Devan Young sought treatment for acute asthma at Children's Orthopedic Hospital and Medical Center. As part of his treatment, Devan took the drug theophylline. The therapeutic qualities of theophylline vary with the level of the drug in the patient's bloodstream. The optimum blood level *219lies between 10 and 20 micrograms per milliliter. Levels over 20 are potentially toxic and can result in brain damage or death. To achieve the proper blood level, the correct dosage may vary with the size and weight of the child, as well as the rate at which the child metabolizes the drug. Health care providers must monitor the initial doses to insure that the proper blood level is reached.

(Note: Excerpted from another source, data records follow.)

theorem segsFil_eq (xs : List (List String)) :
    (segsB xs).filter (fun s => !s.isEmpty) = pvGroups xs := by
  induction xs with
  | nil =>
    rw [pvGroups]
    unfold segsB boundsB
    rw [cutsB_nil]
    simp only [List.nil_append, List.length_nil, Nat.cast_zero]
    rw [show ((-1 : Int) :: [(0 : Int)]) = (-1) :: (0 : Int) :: [] from rfl, mkSegs_cons]
    rw [show ((-1 : Int) + 1) = (0 : Int) by ring, slice_zero_zero]
    simp [mkSegs]
  | cons r rs ih =>
    by_cases h : pvIsInt r
    · rw [segsB_cons_int r rs h, pvGroups]
      simp only [h, if_true]
      simpa using ih
    · rcases hr : cutsB rs ++ [(rs.length : Int)] with _ | ⟨h0, rtl⟩
      · exact absurd hr (by simp)
      obtain ⟨e1, e2⟩ := segsB_cons_nonint r rs (by simpa using h) h0 rtl hr
      rw [e1]
      rcases rs with _ | ⟨s, rs'⟩
      · -- rs = []
        rw [cutsB_nil] at hr
        simp only [List.nil_append, List.length_nil, Nat.cast_zero] at hr
        obtain ⟨rfl, rfl⟩ : h0 = 0 ∧ rtl = [] := by
          have := List.cons.inj hr
          exact ⟨this.1.symm, this.2.symm⟩
        rw [slice_zero_zero]
        rw [pvGroups]
        simp [h, pvGroups, mkSegs]
      · by_cases hs : pvIsInt s
        · have hc : cutsB (s :: rs') = (0 : Int) :: (cutsB rs').map (fun x => x + 1) := by
            rw [cutsB_cons]; simp [hs]
          rw [hc, List.cons_append] at hr
          injection hr with hr1 hr2
          subst hr1
          rw [slice_zero_zero] at e1 e2 ⊢
          rw [e2] at ih
          have hfil : (([] :: mkSegs (s :: rs') (0 :: rtl)).filter (fun s => !s.isEmpty))
              = (mkSegs (s :: rs') (0 :: rtl)).filter (fun s => !s.isEmpty) := by simp
          rw [hfil] at ih
          rw [pvGroups]
          simp only [h, Bool.false_eq_true, if_false]
          have htw : (r :: s :: rs').takeWhile (fun x => !pvIsInt x) = [r] := by
            simp [h, hs]
          have hdw : (r :: s :: rs').dropWhile (fun x => !pvIsInt x) = s :: rs' := by
            simp [h, hs]
          rw [htw, hdw]
          have hpg : pvGroups (s :: rs') = pvGroups ((s :: rs')) := rfl
          rw [← ih]
          simp
        · -- s not intergenic: head segment of rs is nonempty
          have hh1 : 1 ≤ h0 := by
            have hmem : h0 ∈ cutsB (s :: rs') ++ [((s :: rs').length : Int)] := by
              rw [hr]; simp
            have hc : cutsB (s :: rs') = (cutsB rs').map (fun x => x + 1) := by
              rw [cutsB_cons]; simp [hs]
            rcases List.mem_append.1 hmem with hx | hx
            · rw [hc] at hx
              obtain ⟨c, hcm, rfl⟩ := List.mem_map.1 hx
              have := cutsB_nonneg rs' c hcm; omega
            · simp at hx; omega
          have hslice : PySem.List.slice (s :: rs') (some 0) (some h0)
              = s :: PySem.List.slice rs' (some 0) (some (h0 - 1)) := by
            have := slice_zero_cons s rs' (h0 - 1) (by omega)
            rwa [show (h0 - 1 + 1) = h0 by ring] at this
          rw [hslice] at e1 e2 ⊢
          rw [e2] at ih
          have hfil : ((s :: PySem.List.slice rs' (some 0) (some (h0 - 1))) :: mkSegs (s :: rs') (h0 :: rtl)).filter (fun x => !x.isEmpty)
              = (s :: PySem.List.slice rs' (some 0) (some (h0 - 1))) :: (mkSegs (s :: rs') (h0 :: rtl)).filter (fun x => !x.isEmpty) := by
            simp
          rw [hfil] at ih
          have hpg : pvGroups (s :: rs') = ((s :: rs').takeWhile (fun x => !pvIsInt x)) ::
              pvGroups ((s :: rs').dropWhile (fun x => !pvIsInt x)) := by
            rw [pvGroups]; simp [hs]
          rw [hpg] at ih
          have ih1 := (List.cons.inj ih).1
          have ih2 := (List.cons.inj ih).2
          rw [pvGroups]
          simp only [h, Bool.false_eq_true, if_false]
          have htw : (r :: s :: rs').takeWhile (fun x => !pvIsInt x)
              = r :: (s :: rs').takeWhile (fun x => !pvIsInt x) := by
            simp [List.takeWhile_cons, h]
          have hdw : (r :: s :: rs').dropWhile (fun x => !pvIsInt x)
              = (s :: rs').dropWhile (fun x => !pvIsInt x) := by
            simp [List.dropWhile_cons, h]
          rw [htw, hdw, ← ih1, ← ih2]
          simp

Dr. Ronald Case was one of the doctors who treated Devan at Children's Orthopedic Hospital. When he first saw Devan in September 1978, Devan was taking the theophylline preparation Elixophyllin, 20 cc every 5 to 6 hours. Clerk's Papers, at 56. Because this medication required Devan's mother to get up in the middle of the night to administer one of the doses, Dr. Case changed Devan's prescription to Theo-Dur. Theo-Dur is a timed-release theophylline preparation which requires fewer doses per day to achieve the proper blood level. Dr. Case prescribed 200 mg of Theo-Dur to be taken twice daily. Clerk's Papers, at 56-57. Sometime in the middle of January 1979, Devan's prescription was changed to 300 mg twice daily. Dr. Case saw Devan on January 26, 1979 and checked his theophylline level, which was 11.8 micrograms per milliliter — well within the therapeutic range. Clerk's Papers, at 58.
On February 1, 1979, Devan began to have seizures. Brought to Children's Orthopedic Hospital for emergency treatment, his theophylline level was found to be 68 micrograms per milliliter. Clerk's Papers, at 58. As a result of this high level, Devan became disabled and will probably need custodial care for life as a result of permanent brain damage.
Early in 1982, Rosa Young was appointed her son's guardian ad litem. In that capacity she filed suit in federal District Court for the Western District of Washington on June 1, 1982. She named as defendants the Hospital and Key Pharmaceuticals, Inc., the manufacturer of Theo-Dur. By stipulation of the parties, that court dismissed the action without prejudice. Over 3 years later, on June 11, 1986, Ms. Young filed the present medical malpractice and *220products liability action in King County Superior Court, naming the Hospital, the treating physicians and the pharmaceutical company as defendants.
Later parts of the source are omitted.